OpenNMT Forum

Question about spliting the sticked words

Hi, when I processed some corpus, I found many words were sticked together. e.g. 'otherdangerousmeanstosabotagefactories ’ ,there are so many cases like below that I can not split it one by one,

Is there any tool to solve these problems?

Thanks very much!!!

Article105.Whoever setsfires , breachesdikes , causes explosionsoruses otherdangerousmeanstosabotagefactories , mines , oilfields , harbours , rivers , water sources , warehouses , dwellings , forests , farms , threshing grounds , pastures , important pipelines , public buildings or other publicorprivatepropertyand thereby endangers publicsecurity , if serious consequences have not yet resulted , shallbesentencedto fixedtermimprisonment of not less than three years and not more than ten years .

Article 106 . Whoever sets fires , breaches dikes , causes explosions , spreads poisons or uses otherdangerous techniques resultingin serious humaninjureor death or great loss of public or privatepropertyshallbe sentencedtofixedtermimprisonmentof notlessthan ten years , life imprisonment or death . Whoever negligently commitsthecrime mentioned in the preceding paragraphshall be sentenced to fixedterm imprisonment of not more than seven years or criminal detention .

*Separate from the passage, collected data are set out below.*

-- pv_equiv track=rewrite | github.com/smohapatra1/scripting | python/practice/start_again/2024/08292024/remove_consecutive_k_element_records.py | RemoveConsecutive
-- ===== SOURCE A (Python) =====
-- def RemoveConsecutive(test_list, K):
--     res = []
--     for i in test_list:
--         skip = False
--         for j in range(len(i) - 1):
--             if i[j] == K and i[j+1] == K :
--                 skip = True
--                 break
--         if not skip:
--             res.append(i)
--     return res
-- ===== SOURCE B (Python) =====
-- from itertools import groupby
--
-- def RemoveConsecutive(test_list, K):
--     return [i for i in test_list
--             if not any(v == K and sum(1 for _ in g) >= 2
--                        for v, g in groupby(i))]
-- ===== Notes on version B (the rewrite author's own statement) =====
-- stated objective: idiomatic
-- what changed: Replaces the explicit index loop over adjacent pairs with an itertools.groupby run-length decomposition: a sublist is dropped iff some maximal run of equal values has value K and length >= 2.
import Mathlib
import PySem

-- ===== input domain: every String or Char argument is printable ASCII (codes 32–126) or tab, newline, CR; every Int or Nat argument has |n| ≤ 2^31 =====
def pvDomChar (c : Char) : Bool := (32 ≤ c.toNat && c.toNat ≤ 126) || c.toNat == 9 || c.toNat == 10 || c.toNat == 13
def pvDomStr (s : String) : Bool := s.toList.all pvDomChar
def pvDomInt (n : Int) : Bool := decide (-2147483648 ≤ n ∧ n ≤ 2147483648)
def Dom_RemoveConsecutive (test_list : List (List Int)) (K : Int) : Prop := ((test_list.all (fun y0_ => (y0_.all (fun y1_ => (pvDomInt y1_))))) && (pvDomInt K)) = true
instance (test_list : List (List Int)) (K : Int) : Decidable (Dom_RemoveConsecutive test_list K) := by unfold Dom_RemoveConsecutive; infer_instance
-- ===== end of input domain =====

-- B replaces A's explicit adjacent-pair index loop by an itertools.groupby run-length
-- decomposition (drop a sublist iff some run has value K and length ≥ 2); objective: idiomatic.

-- ===== PORT A =====
-- inner 'for j in range(len(i)-1): … break' = early-exit scan over the index range
def pvASkip (i : List Int) (K : Int) : Bool :=
  (PySem.List.pyRange 0 ((i.length : Int) - 1) 1).any
    (fun j => (PySem.List.pyGetD i j 0 == K) && (PySem.List.pyGetD i (j + 1) 0 == K))

def RemoveConsecutive (test_list : List (List Int)) (K : Int) : List (List Int) :=
  test_list.foldl (fun res i => if !pvASkip i K then res ++ [i] else res) []

-- ===== PORT B =====
-- itertools.groupby collapsed to (value, run-length) pairs, built left to right
def pvRunsAux (v : Int) (n : Nat) : List Int → List (Int × Nat)
  | [] => [(v, n)]
  | x :: xs => if x = v then pvRunsAux v (n + 1) xs else (v, n) :: pvRunsAux x 1 xs

def pvRuns : List Int → List (Int × Nat)
  | [] => []
  | x :: xs => pvRunsAux x 1 xs

def pvBDrop (i : List Int) (K : Int) : Bool :=
  (pvRuns i).any (fun r => r.1 == K && decide (2 ≤ r.2))

def RemoveConsecutive_alt (test_list : List (List Int)) (K : Int) : List (List Int) :=
  test_list.filter (fun i => !pvBDrop i K)

-- ===== PRECONDITION & SPEC =====
def Spec_RemoveConsecutive (test_list : List (List Int)) (K : Int) (out : List (List Int)) : Prop := out = RemoveConsecutive_alt test_list K
instance (test_list : List (List Int)) (K : Int) (out : List (List Int)) : Decidable (Spec_RemoveConsecutive test_list K out) := by unfold Spec_RemoveConsecutive; infer_instance

-- ===== CLAIM (what is proved, stated in full; the proofs are below) =====
def Claim_equal_RemoveConsecutive : Prop := ∀ (test_list : List (List Int)) (K : Int), Dom_RemoveConsecutive test_list K → Spec_RemoveConsecutive test_list K (RemoveConsecutive test_list K)

-- ===== LEMMAS AND PROOFS =====

-- common characterisation: "the list contains two consecutive K's"
def pvHasPair (K : Int) : List Int → Bool
  | [] => false
  | [_] => false
  | x :: y :: xs => (x == K && y == K) || pvHasPair K (y :: xs)

-- A's index scan rewritten over Nat indices
def pvIdxSkip (K : Int) (l : List Int) : Bool :=
  (List.range (l.length - 1)).any (fun k => (l.getD k 0 == K) && (l.getD (k + 1) 0 == K))

theorem pvASkip_eq_idx (K : Int) (l : List Int) : pvASkip l K = pvIdxSkip K l := by
  unfold pvASkip pvIdxSkip
  rw [PySem.List.pyRange_one, List.any_map]
  have h : ((l.length : Int) - 1 - 0).toNat = l.length - 1 := by omega
  rw [h]
  apply congrArg
  funext k
  simp only [Function.comp, zero_add]
  rw [show (k : Int) + 1 = ((k + 1 : Nat) : Int) by push_cast; ring]
  simp only [PySem.List.pyGetD_natCast]

theorem pvIdx_eq_hasPair (K : Int) : ∀ l, pvIdxSkip K l = pvHasPair K l
  | [] => by simp [pvIdxSkip, pvHasPair]
  | [x] => by simp [pvIdxSkip, pvHasPair]
  | x :: y :: xs => by
      have ih := pvIdx_eq_hasPair K (y :: xs)
      simp only [pvIdxSkip, List.length_cons, Nat.add_sub_cancel] at ih ⊢
      rw [List.range_succ_eq_map, List.any_cons, List.any_map]
      simp only [List.getD_cons_succ] at ih
      simp only [Function.comp_def, Nat.succ_eq_add_one, List.getD_cons_zero,
        List.getD_cons_succ]
      rw [ih]
      rfl

theorem pvRunsAux_any (K : Int) : ∀ (xs : List Int) (v : Int) (n : Nat), 1 ≤ n →
    ((pvRunsAux v n xs).any (fun r => r.1 == K && decide (2 ≤ r.2)) =
      ((v == K && decide (2 ≤ n)) || pvHasPair K (v :: xs)))
  | [], v, n, _ => by simp [pvRunsAux, pvHasPair]
  | x :: xs, v, n, hn => by
      by_cases hx : x = v
      · subst hx
        have ih := pvRunsAux_any K xs x (n + 1) (by omega)
        have h2 : decide (2 ≤ n + 1) = true := by simp; omega
        rw [h2, Bool.and_true] at ih
        simp only [pvRunsAux, pvHasPair]
        rw [if_pos trivial, ih]
        by_cases hv : x = K <;> simp [hv]
      · have ih := pvRunsAux_any K xs x 1 le_rfl
        rw [show decide (2 ≤ (1 : Nat)) = false from rfl] at ih
        simp only [Bool.and_false, Bool.false_or] at ih
        simp only [pvRunsAux, if_neg hx, List.any_cons, ih, pvHasPair]
        have hf : (v == K && x == K) = false := by
          by_cases hv : v = K
          · by_cases hxk : x = K
            · exact absurd (hxk.trans hv.symm) hx
            · simp [hxk]
          · simp [hv]
        rw [hf, Bool.false_or]

theorem pvBDrop_eq_hasPair (K : Int) : ∀ l, pvBDrop l K = pvHasPair K l
  | [] => by simp [pvBDrop, pvRuns, pvHasPair]
  | x :: xs => by
      have h := pvRunsAux_any K xs x 1 le_rfl
      simp only [pvBDrop, pvRuns, h]
      simp

theorem pvASkip_eq_pvBDrop (K : Int) (l : List Int) : pvASkip l K = pvBDrop l K := by
  rw [pvASkip_eq_idx, pvIdx_eq_hasPair, pvBDrop_eq_hasPair]

-- ===== VERDICT (by name: the statement is the Claim_ definition above) =====
theorem RemoveConsecutive_spec : Claim_equal_RemoveConsecutive := by
  intro test_list K _
  unfold Spec_RemoveConsecutive RemoveConsecutive RemoveConsecutive_alt
  rw [PySem.List.foldl_append_if_eq_filter]
  simp only [pvASkip_eq_pvBDrop, List.nil_append]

Article 107 . Whoever sabotages trains , motor vehicles , trams , shipsoraircraft inamannerthatissufficient to put trains , motorvehicles , trams , shipsoraircraftin danger of overturning or being destroyed , ifseriousconsequenceshave not yet resulted , shall be sentenced to fixedtermimprisonmentof not less than three years and not more than ten years .

Article 108 . Whoever sabotages railroads , bridges , tunnels , highways , airports , waterways , lighthousesorsignsorconducts other damagingactivities in amannerthat is sufficient to put trains , motorvehicles , trams , ships or aircraft in danger of overturningorbeingdestroyed , if serious consequences havenot yet resulted , shall besentencedto fixedtermimprisonmentof not less than three years and not more than ten years .


What tool did you use to process the corpus?

I use mose to tokenize the corpus:

if I encount some strings . e.g. ‘otherdangerousmeanstosabotagefactories’
is there any tool to split them to smaller words?
Thanks very much!

the following command did not work…
echo “otherdangerousmeanstosabotagefactories” | onmt-tokenize-text --tokenizer_config config.ym

Are the words already stick together before processing?

The simplest approach would be to apply SentencePiece on the non processed corpus.

yep. many words stick together in the raw copus …

I did not use the sentencepiece before,
let me try it…

Is there anyother way?
thanks very much!!!

when I use the following command with sentencepiece ,the result is not perfect…
Maybe I should try other ways…

echo “otherdangerousmeanstosabotagefactories” | spm_encode --model=sentenlaws.model
▁other dangerous m e an s to s a b ot age f actories

Assuming your task is NMT, that is good enough and with the added benefit of a smaller word vocabulary.